> About this task
Search the material for the string "each", then return every line where it is found.

> Records provided
-- pv_equiv track=rewrite | github.com/GioTro/Competative_Programming_Solutions | Kattis/Python/asciiaddition.py | chop
-- ===== SOURCE A (Python) =====
-- def chop(l):
--     index, res = 0, []
--     while True:
--         s = ''
--         for i in l:
--             s += i[index:index + 5]
--         index += 6
--         res.append(s)
--         if (index > len(l[0])):
--             break
--     return res
-- ===== SOURCE B (Python) =====
-- def chop(l):
--     ncols = len(l[0]) // 6 + 1
--     buckets = [[] for _ in range(ncols)]
--     for row in l:
--         for pos, ch in enumerate(row):
--             q, r = divmod(pos, 6)
--             if r != 5 and q < ncols:
--                 buckets[q].append(ch)
--     return [''.join(b) for b in buckets]
-- ===== Notes on version B (the rewrite author's own statement) =====
-- stated objective: alternative
-- what changed: A slices: for each output column it takes row[index:index+5] from every row and concatenates; B never slices: it makes one character-level pass over each row, computing divmod(pos,6) per character and appending it to bucket pos//6 (skipping remainder-5 separator characters), then joins the buckets.
-- outside the precondition, e.g. on chop([]): A raises IndexError, B raises IndexError
import Mathlib
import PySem

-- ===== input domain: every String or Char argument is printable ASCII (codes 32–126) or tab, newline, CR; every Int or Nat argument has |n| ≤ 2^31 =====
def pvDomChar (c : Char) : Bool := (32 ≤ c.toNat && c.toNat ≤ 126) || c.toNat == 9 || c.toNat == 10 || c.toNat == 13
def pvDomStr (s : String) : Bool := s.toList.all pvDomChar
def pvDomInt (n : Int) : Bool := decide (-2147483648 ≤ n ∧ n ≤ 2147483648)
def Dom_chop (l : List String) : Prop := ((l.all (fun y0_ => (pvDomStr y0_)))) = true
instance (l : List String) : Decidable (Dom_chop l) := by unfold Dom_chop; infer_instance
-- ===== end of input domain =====

-- B replaces A's column-by-column slicing loop by a single character-level pass per row that
-- buckets each character by pos//6 (skipping separator positions pos%6==5); objective: alternative,
-- same cost class; equality of RETURN values on non-empty input is proved.

-- ===== PORT A =====
-- A's 'while True' loop: build column string s (the inner 'for i in l' loop is the foldl),
-- advance index by 6, append, break when index > len(l[0]).
def chopLoopA (l : List String) (index : Nat) (res : List String) : List String :=
  let s := l.foldl (fun acc i =>
    acc ++ PySem.Str.slice i (some (index : Int)) (some ((index : Int) + 5))) ""
  if (index : Int) + 6 > PySem.Str.len (l.headD "") then res ++ [s]
  else chopLoopA l (index + 6) (res ++ [s])
termination_by (l.headD "").toList.length + 1 - index
decreasing_by
  simp only [PySem.Str.len_eq, not_lt] at *
  omega

-- l[0] raises IndexError on l = []; Pre_chop excludes that input, so headD's default is never read.
def chop (l : List String) : List String := chopLoopA l 0 []

-- ===== PORT B =====
-- B: ncols = len(l[0]) // 6 + 1; buckets = [[] for _ in range(ncols)];
-- for row in l: for pos, ch in enumerate(row): q, r = divmod(pos, 6);
--   if r != 5 and q < ncols: buckets[q].append(ch);  return [''.join(b) for b in buckets].
-- len(l[0]) ≥ 0 and pos ≥ 0, so Python's // and % are exactly Nat division/modulo; enumerate(row)
-- is ported as row.toList.zipIdx (pairs (char, pos), pos from 0), exact on these nonneg indices.
def chop_alt (l : List String) : List String :=
  let ncols := (l.headD "").toList.length / 6 + 1
  let init : List (List Char) := List.replicate ncols []
  let buckets := l.foldl (fun bks row =>
    row.toList.zipIdx.foldl (fun bks cp =>
      if cp.2 % 6 ≠ 5 ∧ cp.2 / 6 < ncols then bks.modify (cp.2 / 6) (· ++ [cp.1]) else bks)
      bks) init
  buckets.map String.ofList

-- ===== PRECONDITION & SPEC =====
-- Pre_ excludes only l = [], where the Python A raises IndexError on l[0].
def Pre_chop (l : List String) : Prop := l ≠ []
instance (l : List String) : Decidable (Pre_chop l) := by unfold Pre_chop; infer_instance
def pvWitness_chop : List String := ["ab cd", "ef gh"]
def Spec_chop (l : List String) (out : List String) : Prop := out = chop_alt l
instance (l : List String) (out : List String) : Decidable (Spec_chop l out) := by unfold Spec_chop; infer_instance

-- ===== CLAIM (what is proved, stated in full; the proofs are below) =====
def Claim_equal_chop : Prop := ∀ (l : List String), Dom_chop l → Pre_chop l → Spec_chop l (chop l)

-- ===== LEMMAS AND PROOFS =====

-- the column string at offset j (what A's inner loop builds)
def colStr (l : List String) (j : Int) : String :=
  l.foldl (fun acc i => acc ++ PySem.Str.slice i (some j) (some (j + 5))) ""

set_option maxHeartbeats 1000000 in
lemma chopLoopA_eq (l : List String) (index : Nat) (res : List String)
    (h : index ≤ (l.headD "").toList.length) :
    chopLoopA l index res =
      res ++ (List.range (((l.headD "").toList.length - index) / 6 + 1)).map
        (fun (k : Nat) => colStr l ((index : Int) + 6 * (k : Int))) := by
  generalize hn : (l.headD "").toList.length = n at *
  induction hd : n - index using Nat.strong_induction_on generalizing index res with
  | _ d ih =>
    subst hd
    rw [chopLoopA]
    simp only [PySem.Str.len_eq, hn]
    have hcol : (List.foldl (fun acc i =>
        acc ++ PySem.Str.slice i (some (index : Int)) (some ((index : Int) + 5))) "" l)
        = colStr l (index : Int) := rfl
    rw [hcol]
    by_cases hb : (index : Int) + 6 > (n : Int)
    · simp only [hb, if_true]
      have h6 : n - index < 6 := by omega
      have : (n - index) / 6 = 0 := by omega
      rw [this]
      simp
    · simp only [hb, if_false]
      have h6 : index + 6 ≤ n := by omega
      rw [ih (n - (index + 6)) (by omega) (index + 6) (res ++ [colStr l index]) (by omega) rfl]
      have hsplit : (n - index) / 6 + 1 = ((n - (index + 6)) / 6 + 1) + 1 := by omega
      rw [hsplit]
      conv_rhs => rw [List.range_succ_eq_map]
      simp only [List.map_cons, List.map_map, List.append_assoc, List.singleton_append]
      refine congrArg (fun t => res ++ t) ?_
      refine congrArg₂ List.cons ?_ ?_
      · norm_num
      · apply List.map_congr_left
        intro k _
        simp only [Function.comp_apply]
        congr 1
        push_cast
        ring

-- the characters B's pass (started at absolute position s) contributes to bucket q
def sel (s : Nat) (cs : List Char) (q : Nat) : List Char :=
  match cs with
  | [] => []
  | c :: cs => (if s % 6 ≠ 5 ∧ s / 6 = q then [c] else []) ++ sel (s + 1) cs q

lemma sel_eq (cs : List Char) : ∀ (s q : Nat),
    sel s cs q = (cs.drop (6 * q - s)).take (min 5 (6 * q + 5 - s)) := by
  induction cs with
  | nil => intro s q; simp [sel]
  | cons c cs ih =>
    intro s q
    rw [sel, ih (s + 1) q]
    by_cases h1 : s < 6 * q
    · have hg : ¬ (s % 6 ≠ 5 ∧ s / 6 = q) := by
        rintro ⟨-, hq⟩; omega
      obtain ⟨m, hm⟩ : ∃ m, 6 * q - s = m + 1 := ⟨6 * q - s - 1, by omega⟩
      rw [if_neg hg, hm, List.drop_succ_cons]
      have : 6 * q - (s + 1) = m := by omega
      rw [this]
      have h5 : min 5 (6 * q + 5 - s) = 5 := by omega
      have h5' : min 5 (6 * q + 5 - (s + 1)) = 5 := by omega
      rw [h5, h5']
      simp
    · by_cases h2 : s ≤ 6 * q + 4
      · have hg : s % 6 ≠ 5 ∧ s / 6 = q := by omega
        rw [if_pos hg]
        have hd : 6 * q - s = 0 := by omega
        have hd' : 6 * q - (s + 1) = 0 := by omega
        rw [hd, hd', List.drop_zero, List.drop_zero]
        obtain ⟨m, hm⟩ : ∃ m, min 5 (6 * q + 5 - s) = m + 1 := ⟨min 5 (6 * q + 5 - s) - 1, by omega⟩
        rw [hm, List.take_succ_cons]
        have : min 5 (6 * q + 5 - (s + 1)) = m := by omega
        rw [this]
        simp
      · have hg : ¬ (s % 6 ≠ 5 ∧ s / 6 = q) := by
          rintro ⟨h5, hq⟩; omega
        rw [if_neg hg]
        have hm : min 5 (6 * q + 5 - s) = 0 := by omega
        have hm' : min 5 (6 * q + 5 - (s + 1)) = 0 := by omega
        rw [hm, hm']
        simp

-- one row of B's inner loop, seen per bucket
lemma inner_get (ncols : Nat) (cs : List Char) : ∀ (s : Nat) (bks : List (List Char)) (q : Nat),
    q < ncols →
    ((cs.zipIdx s).foldl (fun bks (cp : Char × Nat) =>
        if cp.2 % 6 ≠ 5 ∧ cp.2 / 6 < ncols then bks.modify (cp.2 / 6) (· ++ [cp.1]) else bks)
      bks)[q]?
    = bks[q]?.map (· ++ sel s cs q) := by
  induction cs with
  | nil => intro s bks q _; simp [sel]
  | cons c cs ih =>
    intro s bks q hq
    rw [List.zipIdx_cons, List.foldl_cons, ih (s + 1) _ q hq, sel]
    by_cases hsel : s % 6 ≠ 5 ∧ s / 6 = q
    · have hg : s % 6 ≠ 5 ∧ s / 6 < ncols := ⟨hsel.1, hsel.2 ▸ hq⟩
      rw [if_pos hg, if_pos hsel, hsel.2, List.getElem?_modify]
      cases bks[q]? with
      | none => rfl
      | some b => simp
    · rw [if_neg hsel, List.nil_append]
      by_cases hg : s % 6 ≠ 5 ∧ s / 6 < ncols
      · rw [if_pos hg, List.getElem?_modify]
        have : s / 6 ≠ q := by tauto
        cases bks[q]? with
        | none => rfl
        | some b => simp [this]
      · rw [if_neg hg]

lemma inner_length (ncols : Nat) (cs : List (Char × Nat)) : ∀ (bks : List (List Char)),
    (cs.foldl (fun bks (cp : Char × Nat) =>
        if cp.2 % 6 ≠ 5 ∧ cp.2 / 6 < ncols then bks.modify (cp.2 / 6) (· ++ [cp.1]) else bks)
      bks).length = bks.length := by
  induction cs with
  | nil => intro bks; rfl
  | cons c cs ih =>
    intro bks
    rw [List.foldl_cons, ih]
    split_ifs with h
    · exact List.length_modify ..
    · rfl

-- the whole outer loop, seen per bucket
lemma outer_get (ncols : Nat) (rows : List String) : ∀ (bks : List (List Char)) (q : Nat),
    q < ncols →
    (rows.foldl (fun bks row =>
        row.toList.zipIdx.foldl (fun bks (cp : Char × Nat) =>
          if cp.2 % 6 ≠ 5 ∧ cp.2 / 6 < ncols then bks.modify (cp.2 / 6) (· ++ [cp.1]) else bks)
          bks) bks)[q]?
    = bks[q]?.map (· ++ (rows.map (fun row => sel 0 row.toList q)).flatten) := by
  induction rows with
  | nil =>
    intro bks q _
    simp
  | cons r rows ih =>
    intro bks q hq
    rw [List.foldl_cons, ih _ q hq, inner_get ncols _ 0 bks q hq]
    cases bks[q]? with
    | none => rfl
    | some b => simp

lemma outer_length (ncols : Nat) (rows : List String) : ∀ (bks : List (List Char)),
    (rows.foldl (fun bks row =>
        row.toList.zipIdx.foldl (fun bks (cp : Char × Nat) =>
          if cp.2 % 6 ≠ 5 ∧ cp.2 / 6 < ncols then bks.modify (cp.2 / 6) (· ++ [cp.1]) else bks)
          bks) bks).length = bks.length := by
  induction rows with
  | nil => intro bks; rfl
  | cons r rows ih => intro bks; rw [List.foldl_cons, ih, inner_length]

lemma colStr_toList (l : List String) (j : Nat) :
    (colStr l ((j : Int))).toList =
      (l.map (fun row => (row.toList.drop j).take 5)).flatten := by
  unfold colStr
  induction l using List.reverseRecOn with
  | nil => rfl
  | append_singleton xs x ih =>
    simp only [List.foldl_append, List.foldl_cons, List.foldl_nil, List.map_append,
      List.map_cons, List.map_nil, List.flatten_append, String.toList_append, ih]
    congr 1
    rw [PySem.Str.toList_slice]
    simp only [PySem.Chars.slice_eq_listSlice]
    have : ((j : Int) + 5) = ((j : Int) + ((5 : Nat) : Int)) := by norm_num
    rw [this, PySem.List.slice_natCast_add]
    simp

-- ===== VERDICT (by name: the statement is the Claim_ definition above) =====
theorem chop_spec : Claim_equal_chop := by
  intro l _hdom _hpre
  unfold Spec_chop chop chop_alt
  dsimp only
  rw [chopLoopA_eq l 0 [] (by omega)]
  set n : Nat := (l.headD "").toList.length with hn
  set ncols : Nat := n / 6 + 1 with hncols
  have hzero : (n - 0) / 6 + 1 = ncols := by omega
  rw [hzero, List.nil_append]
  apply List.ext_getElem
  · simp [outer_length]
  · intro k h1 h2
    have hk : k < ncols := by simpa using h1
    simp only [List.getElem_map, List.getElem_range]
    have hget := outer_get ncols l (List.replicate ncols []) k hk
    have hrep : (List.replicate ncols ([] : List Char))[k]? = some [] :=
      List.getElem?_eq_getElem (by simpa using hk) |>.trans (by simp)
    rw [hrep] at hget
    simp only [Option.map_some, List.nil_append] at hget
    obtain ⟨hlt, hgetE⟩ := List.getElem?_eq_some_iff.mp hget
    rw [hgetE]
    apply String.toList_inj.mp
    have hcol : (((0 : Nat) : Int) + 6 * (k : Int)) = (((6 * k : Nat) : Int)) := by push_cast; ring
    rw [hcol, colStr_toList l (6 * k), String.toList_ofList]
    congr 1
    apply List.map_congr_left
    intro row _
    rw [sel_eq]
    simp only [Nat.sub_zero]
    have hmin : min 5 (6 * k + 5) = 5 := by omega
    rw [hmin]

> Result
-- what changed: A slices: for each output column it takes row[index:index+5] from every row and concatenates; B never slices: it makes one character-level pass over each row, computing divmod(pos,6) per character and appending it to bucket pos//6 (skipping remainder-5 separator characters), then joins the buckets.
-- buckets each character by pos//6 (skipping separator positions pos%6==5); objective: alternative,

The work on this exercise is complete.